(Stored items)
#####
-- pv_equiv track=rewrite | github.com/KoraboinaRajuKumar/langgraph-workspace | app.py | guardrail_check
-- ===== SOURCE A (Python) =====
-- def guardrail_check(message):
--     blocked_words = [
--         "hack",
--         "attack",
--         "illegal",
--         "crack",
--         "fraud"
--     ]
--
--     for word in blocked_words:
--         if word in message.lower():
--             return False
--     return True
-- ===== SOURCE B (Python) =====
-- def guardrail_check(message):
--     m = message.lower()
--     words = ("hack", "attack", "illegal", "crack", "fraud")
--     for i in range(len(m)):
--         if any(m.startswith(w, i) for w in words):
--             return False
--     return True
-- ===== Notes on version B (the rewrite author's own statement) =====
-- stated objective: alternative
-- what changed: B lowercases once and makes a single left-to-right scan over positions, testing at each position whether any blocked word starts there, instead of A's five separate substring searches over the whole message.
import Mathlib
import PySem

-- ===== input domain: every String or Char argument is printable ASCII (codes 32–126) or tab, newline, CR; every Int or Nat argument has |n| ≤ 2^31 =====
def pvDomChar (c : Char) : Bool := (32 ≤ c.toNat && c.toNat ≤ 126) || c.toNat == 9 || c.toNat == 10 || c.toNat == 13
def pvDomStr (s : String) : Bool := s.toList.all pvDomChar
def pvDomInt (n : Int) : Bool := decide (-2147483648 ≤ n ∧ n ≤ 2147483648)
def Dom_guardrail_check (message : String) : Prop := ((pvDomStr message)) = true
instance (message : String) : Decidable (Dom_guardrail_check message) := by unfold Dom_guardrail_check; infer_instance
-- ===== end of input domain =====

-- B makes a single position scan over the lowered message instead of A's per-word substring searches; structurally different, same cost.
-- ===== PORT A =====
-- the blocked_words list of A
def pvBlocked : List String := ["hack", "attack", "illegal", "crack", "fraud"]

-- the 'for word in blocked_words' loop with early return False
def pvALoop (message : String) : List String → Bool
  | [] => true
  | w :: ws => if PySem.Str.isIn w (PySem.Str.lower message) then false else pvALoop message ws

def guardrail_check (message : String) : Bool := pvALoop message pvBlocked

-- ===== PORT B =====
-- B's word tuple, as char lists
def pvWords : List (List Char) := [['h','a','c','k'], ['a','t','t','a','c','k'],
  ['i','l','l','e','g','a','l'], ['c','r','a','c','k'], ['f','r','a','u','d']]

-- B's 'for i in range(len(m))' scan: recursion over the successive suffixes of m;
-- 'm.startswith(w, i)' is startswith on the suffix starting at i
def pvBLoop : List Char → Bool
  | [] => true
  | c :: rest => if pvWords.any (fun w => PySem.Chars.startswith (c :: rest) w) then false
                 else pvBLoop rest

def guardrail_check_alt (message : String) : Bool :=
  pvBLoop (PySem.Chars.lower message.toList)

-- ===== PRECONDITION & SPEC =====
def Spec_guardrail_check (message : String) (out : Bool) : Prop := out = guardrail_check_alt message
instance (message : String) (out : Bool) : Decidable (Spec_guardrail_check message out) := by unfold Spec_guardrail_check; infer_instance

-- ===== CLAIM (what is proved, stated in full; the proofs are below) =====
def Claim_equal_guardrail_check : Prop := ∀ (message : String), Dom_guardrail_check message → Spec_guardrail_check message (guardrail_check message)

-- ===== LEMMAS AND PROOFS =====

lemma pvBLoop_true_iff (s : List Char) :
    pvBLoop s = true ↔ ∀ w ∈ pvWords, ¬ (w <:+: s) := by
  induction s with
  | nil => simp [pvBLoop]; decide
  | cons c rest ih =>
      rw [pvBLoop]
      by_cases h : pvWords.any (fun w => PySem.Chars.startswith (c :: rest) w) = true
      · simp only [h, if_true]
        constructor
        · intro hf; exact absurd hf (by simp)
        · intro hall
          rcases List.any_eq_true.mp h with ⟨w, hw, hsw⟩
          exact absurd ((PySem.Chars.startswith_iff _ _).mp hsw).isInfix (hall w hw)
      · rw [if_neg (by simp [h]), ih]
        constructor
        · intro hall w hw hinf
          rcases (List.infix_cons_iff).mp hinf with hpre | hinf'
          · exact h (List.any_eq_true.mpr ⟨w, hw, (PySem.Chars.startswith_iff _ _).mpr hpre⟩)
          · exact hall w hw hinf'
        · intro hall w hw hinf'
          exact hall w hw (List.infix_cons_iff.mpr (Or.inr hinf'))

lemma pvALoop_true_iff (message : String) (ws : List String) :
    pvALoop message ws = true ↔
      ∀ w ∈ ws, ¬ (w.toList <:+: (PySem.Str.lower message).toList) := by
  induction ws with
  | nil => simp [pvALoop]
  | cons w ws ih =>
      rw [pvALoop]
      by_cases h : PySem.Str.isIn w (PySem.Str.lower message) = true
      · simp only [h, if_true]
        constructor
        · intro hf; exact absurd hf (by simp)
        · intro hall; exact absurd ((PySem.Str.isIn_iff_infix _ _).mp h) (hall w (by simp))
      · rw [if_neg h, ih]
        constructor
        · intro hall w' hw'
          rcases List.mem_cons.mp hw' with rfl | hw''
          · exact fun hinf => h ((PySem.Str.isIn_iff_infix _ _).mpr hinf)
          · exact hall w' hw''
        · intro hall w' hw'; exact hall w' (List.mem_cons_of_mem _ hw')

-- ===== VERDICT (by name: the statement is the Claim_ definition above) =====
theorem guardrail_check_spec : Claim_equal_guardrail_check := by
  intro message _
  unfold Spec_guardrail_check guardrail_check guardrail_check_alt
  rw [Bool.eq_iff_iff, pvALoop_true_iff, pvBLoop_true_iff]
  rw [show (PySem.Str.lower message).toList = PySem.Chars.lower message.toList from
    PySem.Str.toList_lower message]
  simp only [pvBlocked, pvWords, List.mem_cons, List.not_mem_nil, or_false]
  constructor
  · rintro hall w (rfl | rfl | rfl | rfl | rfl) <;>
      first
        | exact hall "hack" (by simp)
        | exact hall "attack" (by simp)
        | exact hall "illegal" (by simp)
        | exact hall "crack" (by simp)
        | exact hall "fraud" (by simp)
  · rintro hall w (rfl | rfl | rfl | rfl | rfl) <;>
      simp_all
#####
--- Work required ---
Nothing in the entries above may be left out; retype them all exactly.

--- Answer to this task ---
-- pv_equiv track=rewrite | github.com/KoraboinaRajuKumar/langgraph-workspace | app.py | guardrail_check
-- ===== SOURCE A (Python) =====
-- def guardrail_check(message):
--     blocked_words = [
--         "hack",
--         "attack",
--         "illegal",
--         "crack",
--         "fraud"
--     ]
--
--     for word in blocked_words:
--         if word in message.lower():
--             return False
--     return True
-- ===== SOURCE B (Python) =====
-- def guardrail_check(message):
--     m = message.lower()
--     words = ("hack", "attack", "illegal", "crack", "fraud")
--     for i in range(len(m)):
--         if any(m.startswith(w, i) for w in words):
--             return False
--     return True
-- ===== Notes on version B (the rewrite author's own statement) =====
-- stated objective: alternative
-- what changed: B lowercases once and makes a single left-to-right scan over positions, testing at each position whether any blocked word starts there, instead of A's five separate substring searches over the whole message.
import Mathlib
import PySem

-- ===== input domain: every String or Char argument is printable ASCII (codes 32–126) or tab, newline, CR; every Int or Nat argument has |n| ≤ 2^31 =====
def pvDomChar (c : Char) : Bool := (32 ≤ c.toNat && c.toNat ≤ 126) || c.toNat == 9 || c.toNat == 10 || c.toNat == 13
def pvDomStr (s : String) : Bool := s.toList.all pvDomChar
def pvDomInt (n : Int) : Bool := decide (-2147483648 ≤ n ∧ n ≤ 2147483648)
def Dom_guardrail_check (message : String) : Prop := ((pvDomStr message)) = true
instance (message : String) : Decidable (Dom_guardrail_check message) := by unfold Dom_guardrail_check; infer_instance
-- ===== end of input domain =====

-- B makes a single position scan over the lowered message instead of A's per-word substring searches; structurally different, same cost.
-- ===== PORT A =====
-- the blocked_words list of A
def pvBlocked : List String := ["hack", "attack", "illegal", "crack", "fraud"]

-- the 'for word in blocked_words' loop with early return False
def pvALoop (message : String) : List String → Bool
  | [] => true
  | w :: ws => if PySem.Str.isIn w (PySem.Str.lower message) then false else pvALoop message ws

def guardrail_check (message : String) : Bool := pvALoop message pvBlocked

-- ===== PORT B =====
-- B's word tuple, as char lists
def pvWords : List (List Char) := [['h','a','c','k'], ['a','t','t','a','c','k'],
  ['i','l','l','e','g','a','l'], ['c','r','a','c','k'], ['f','r','a','u','d']]

-- B's 'for i in range(len(m))' scan: recursion over the successive suffixes of m;
-- 'm.startswith(w, i)' is startswith on the suffix starting at i
def pvBLoop : List Char → Bool
  | [] => true
  | c :: rest => if pvWords.any (fun w => PySem.Chars.startswith (c :: rest) w) then false
                 else pvBLoop rest

def guardrail_check_alt (message : String) : Bool :=
  pvBLoop (PySem.Chars.lower message.toList)

-- ===== PRECONDITION & SPEC =====
def Spec_guardrail_check (message : String) (out : Bool) : Prop := out = guardrail_check_alt message
instance (message : String) (out : Bool) : Decidable (Spec_guardrail_check message out) := by unfold Spec_guardrail_check; infer_instance

-- ===== CLAIM (what is proved, stated in full; the proofs are below) =====
def Claim_equal_guardrail_check : Prop := ∀ (message : String), Dom_guardrail_check message → Spec_guardrail_check message (guardrail_check message)

-- ===== LEMMAS AND PROOFS =====

lemma pvBLoop_true_iff (s : List Char) :
    pvBLoop s = true ↔ ∀ w ∈ pvWords, ¬ (w <:+: s) := by
  induction s with
  | nil => simp [pvBLoop]; decide
  | cons c rest ih =>
      rw [pvBLoop]
      by_cases h : pvWords.any (fun w => PySem.Chars.startswith (c :: rest) w) = true
      · simp only [h, if_true]
        constructor
        · intro hf; exact absurd hf (by simp)
        · intro hall
          rcases List.any_eq_true.mp h with ⟨w, hw, hsw⟩
          exact absurd ((PySem.Chars.startswith_iff _ _).mp hsw).isInfix (hall w hw)
      · rw [if_neg (by simp [h]), ih]
        constructor
        · intro hall w hw hinf
          rcases (List.infix_cons_iff).mp hinf with hpre | hinf'
          · exact h (List.any_eq_true.mpr ⟨w, hw, (PySem.Chars.startswith_iff _ _).mpr hpre⟩)
          · exact hall w hw hinf'
        · intro hall w hw hinf'
          exact hall w hw (List.infix_cons_iff.mpr (Or.inr hinf'))

lemma pvALoop_true_iff (message : String) (ws : List String) :
    pvALoop message ws = true ↔
      ∀ w ∈ ws, ¬ (w.toList <:+: (PySem.Str.lower message).toList) := by
  induction ws with
  | nil => simp [pvALoop]
  | cons w ws ih =>
      rw [pvALoop]
      by_cases h : PySem.Str.isIn w (PySem.Str.lower message) = true
      · simp only [h, if_true]
        constructor
        · intro hf; exact absurd hf (by simp)
        · intro hall; exact absurd ((PySem.Str.isIn_iff_infix _ _).mp h) (hall w (by simp))
      · rw [if_neg h, ih]
        constructor
        · intro hall w' hw'
          rcases List.mem_cons.mp hw' with rfl | hw''
          · exact fun hinf => h ((PySem.Str.isIn_iff_infix _ _).mpr hinf)
          · exact hall w' hw''
        · intro hall w' hw'; exact hall w' (List.mem_cons_of_mem _ hw')

-- ===== VERDICT (by name: the statement is the Claim_ definition above) =====
theorem guardrail_check_spec : Claim_equal_guardrail_check := by
  intro message _
  unfold Spec_guardrail_check guardrail_check guardrail_check_alt
  rw [Bool.eq_iff_iff, pvALoop_true_iff, pvBLoop_true_iff]
  rw [show (PySem.Str.lower message).toList = PySem.Chars.lower message.toList from
    PySem.Str.toList_lower message]
  simp only [pvBlocked, pvWords, List.mem_cons, List.not_mem_nil, or_false]
  constructor
  · rintro hall w (rfl | rfl | rfl | rfl | rfl) <;>
      first
        | exact hall "hack" (by simp)
        | exact hall "attack" (by simp)
        | exact hall "illegal" (by simp)
        | exact hall "crack" (by simp)
        | exact hall "fraud" (by simp)
  · rintro hall w (rfl | rfl | rfl | rfl | rfl) <;>
      simp_all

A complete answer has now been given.